Help with Straight Line Question

Need help with this question, would appreciate seeing as much working as possible, thanks

A triangle has vertices L(2, 3), M(0, 2) and U(4, -2).


Find the coordinates of the orthocentre, H, of triangle LMU.
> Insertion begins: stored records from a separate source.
-- pv_equiv track=rewrite | github.com/Phabibi/Python | Assignment 6/Peer/p.py | Upperfruit
-- ===== SOURCE A (Python) =====
-- def Upperfruit(st):
--     i=0
--     n=''
--     count=0
--     while i<len(st):
--         if st[i].isalpha():
--             if st[i].isupper():
--                 n=n+len(st[i])*"orange"+" "
--                 count+=1
--         i+=1
--
--     if count==0:
--         res="No fruits available"
--     else:
--         res=n
--
--     return res
-- ===== SOURCE B (Python) =====
-- def Upperfruit(st):
--     count = sum(1 for c in st if c.isalpha() and c.isupper())
--     if count == 0:
--         return "No fruits available"
--     return "orange " * count
-- ===== Notes on version B (the rewrite author's own statement) =====
-- stated objective: simpler
-- what changed: B only counts qualifying uppercase letters in one pass and builds the output afterwards by string repetition in closed form, instead of concatenating onto an accumulator inside an index-based while loop.
import Mathlib
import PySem

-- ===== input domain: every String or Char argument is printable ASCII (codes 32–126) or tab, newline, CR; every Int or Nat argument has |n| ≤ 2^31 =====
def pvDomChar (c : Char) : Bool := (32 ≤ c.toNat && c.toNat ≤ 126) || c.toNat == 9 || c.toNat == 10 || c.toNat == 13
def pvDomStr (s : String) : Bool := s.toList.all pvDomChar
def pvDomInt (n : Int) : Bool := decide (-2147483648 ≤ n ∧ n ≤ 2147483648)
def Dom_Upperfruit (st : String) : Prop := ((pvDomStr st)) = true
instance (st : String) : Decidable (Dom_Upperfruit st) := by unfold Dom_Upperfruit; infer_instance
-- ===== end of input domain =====

-- B counts uppercase letters in one pass and builds 'orange ' * count afterwards (simpler decomposition); A concatenates inside the loop.

-- ===== PORT A =====
-- the while loop of A: traverses the characters in order, carrying (n, count)
def upperfruitLoop : List Char → String → Nat → String × Nat
  | [], n, count => (n, count)
  | c :: cs, n, count =>
    if PySem.Chars.isalpha c then
      if PySem.Chars.isupper c then
        upperfruitLoop cs (n ++ "orange" ++ " ") (count + 1)   -- len(st[i]) = 1, so 1*"orange" = "orange"
      else upperfruitLoop cs n count
    else upperfruitLoop cs n count

def Upperfruit (st : String) : String :=
  let r := upperfruitLoop st.toList "" 0
  if r.2 = 0 then "No fruits available" else r.1

-- ===== PORT B =====
-- "orange " * count
def orangeRep : Nat → String
  | 0 => ""
  | k + 1 => "orange " ++ orangeRep k

def Upperfruit_alt (st : String) : String :=
  let count := (st.toList.filter (fun c => PySem.Chars.isalpha c && PySem.Chars.isupper c)).length
  if count = 0 then "No fruits available" else orangeRep count

-- ===== PRECONDITION & SPEC =====
def Spec_Upperfruit (st : String) (out : String) : Prop := out = Upperfruit_alt st
instance (st : String) (out : String) : Decidable (Spec_Upperfruit st out) := by unfold Spec_Upperfruit; infer_instance

-- ===== CLAIM (what is proved, stated in full; the proofs are below) =====
def Claim_equal_Upperfruit : Prop := ∀ (st : String), Dom_Upperfruit st → Spec_Upperfruit st (Upperfruit st)

-- ===== LEMMAS AND PROOFS =====
theorem upperfruitLoop_eq (cs : List Char) (n : String) (count : Nat) :
    upperfruitLoop cs n count =
      (n ++ orangeRep (cs.filter (fun c => PySem.Chars.isalpha c && PySem.Chars.isupper c)).length,
       count + (cs.filter (fun c => PySem.Chars.isalpha c && PySem.Chars.isupper c)).length) := by
  induction cs generalizing n count with
  | nil => simp [upperfruitLoop, orangeRep]
  | cons c cs ih =>
    by_cases ha : PySem.Chars.isalpha c
    · by_cases hu : PySem.Chars.isupper c
      · simp only [upperfruitLoop, ha, hu, if_true, ih, List.filter_cons, Bool.and_self,
          List.length_cons, orangeRep, Prod.mk.injEq]
        refine ⟨?_, by omega⟩
        simp only [String.append_assoc]
        congr 1
      · simp [upperfruitLoop, ha, hu, ih]
    · simp [upperfruitLoop, ha, ih]

-- ===== VERDICT (by name: the statement is the Claim_ definition above) =====
theorem Upperfruit_spec : Claim_equal_Upperfruit := by
  intro st _
  unfold Spec_Upperfruit Upperfruit Upperfruit_alt
  rw [upperfruitLoop_eq]
  simp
Thanks, would appreciate the steps for getting the final answer

Find the line that pases through the point M(0,2) and perpendicular to LU(2,3 4,-2):
Slope(m(LU)) = (-2-3) / (4-2) = -5/2
Slope perpendicular to the line m(LU):
m1 = -1/m(LU) = -1/-5/2 = 2/5
m1= 2/5
comparing to (y=mx+b) passing through the point M(0,2)
2 = 2/5x+b
2 = (2.5)*0 +b =>b = 2
y = (2.5)*x+2 = 5/2x+2 :lineM

Find the line that pases through the point L(2,3) and perpendicular to MU(0,2 4,-2):
Slope(m(MU)) = (-2-2) / (4-0) = -4/4 = -1
Slope perpendicular to th line m(M):
m2 = -1/m(LU) = -1/-1 = 1
m2=1
comparing to (y=mx+b) passing through the point L(2,3)
3 = 1*2+b
3 = 2 +b =>b = 1
y = 1*x+1 = x+1 :lineL

Find the line that pases through the point U(4,-2) and perpendicular to ML(0,2 2,3):
Slope(m(LU)) = (3-2) / (2-0) = 1/2
Slope perpendicular to th line m(M):
m3 = -1/m(LU) = -1/1/2 = -2
m3=-2
comparing to (y=mx+b) passing through the point U(4,-2)
-2 = -2x+b
2 = (-2)*4 +b =>b = 10
y = -2*x+10 = -2x+10 :lineU

Solve the eqM(lineM),eqL(lineL) to get the coordinate of th orthocenter.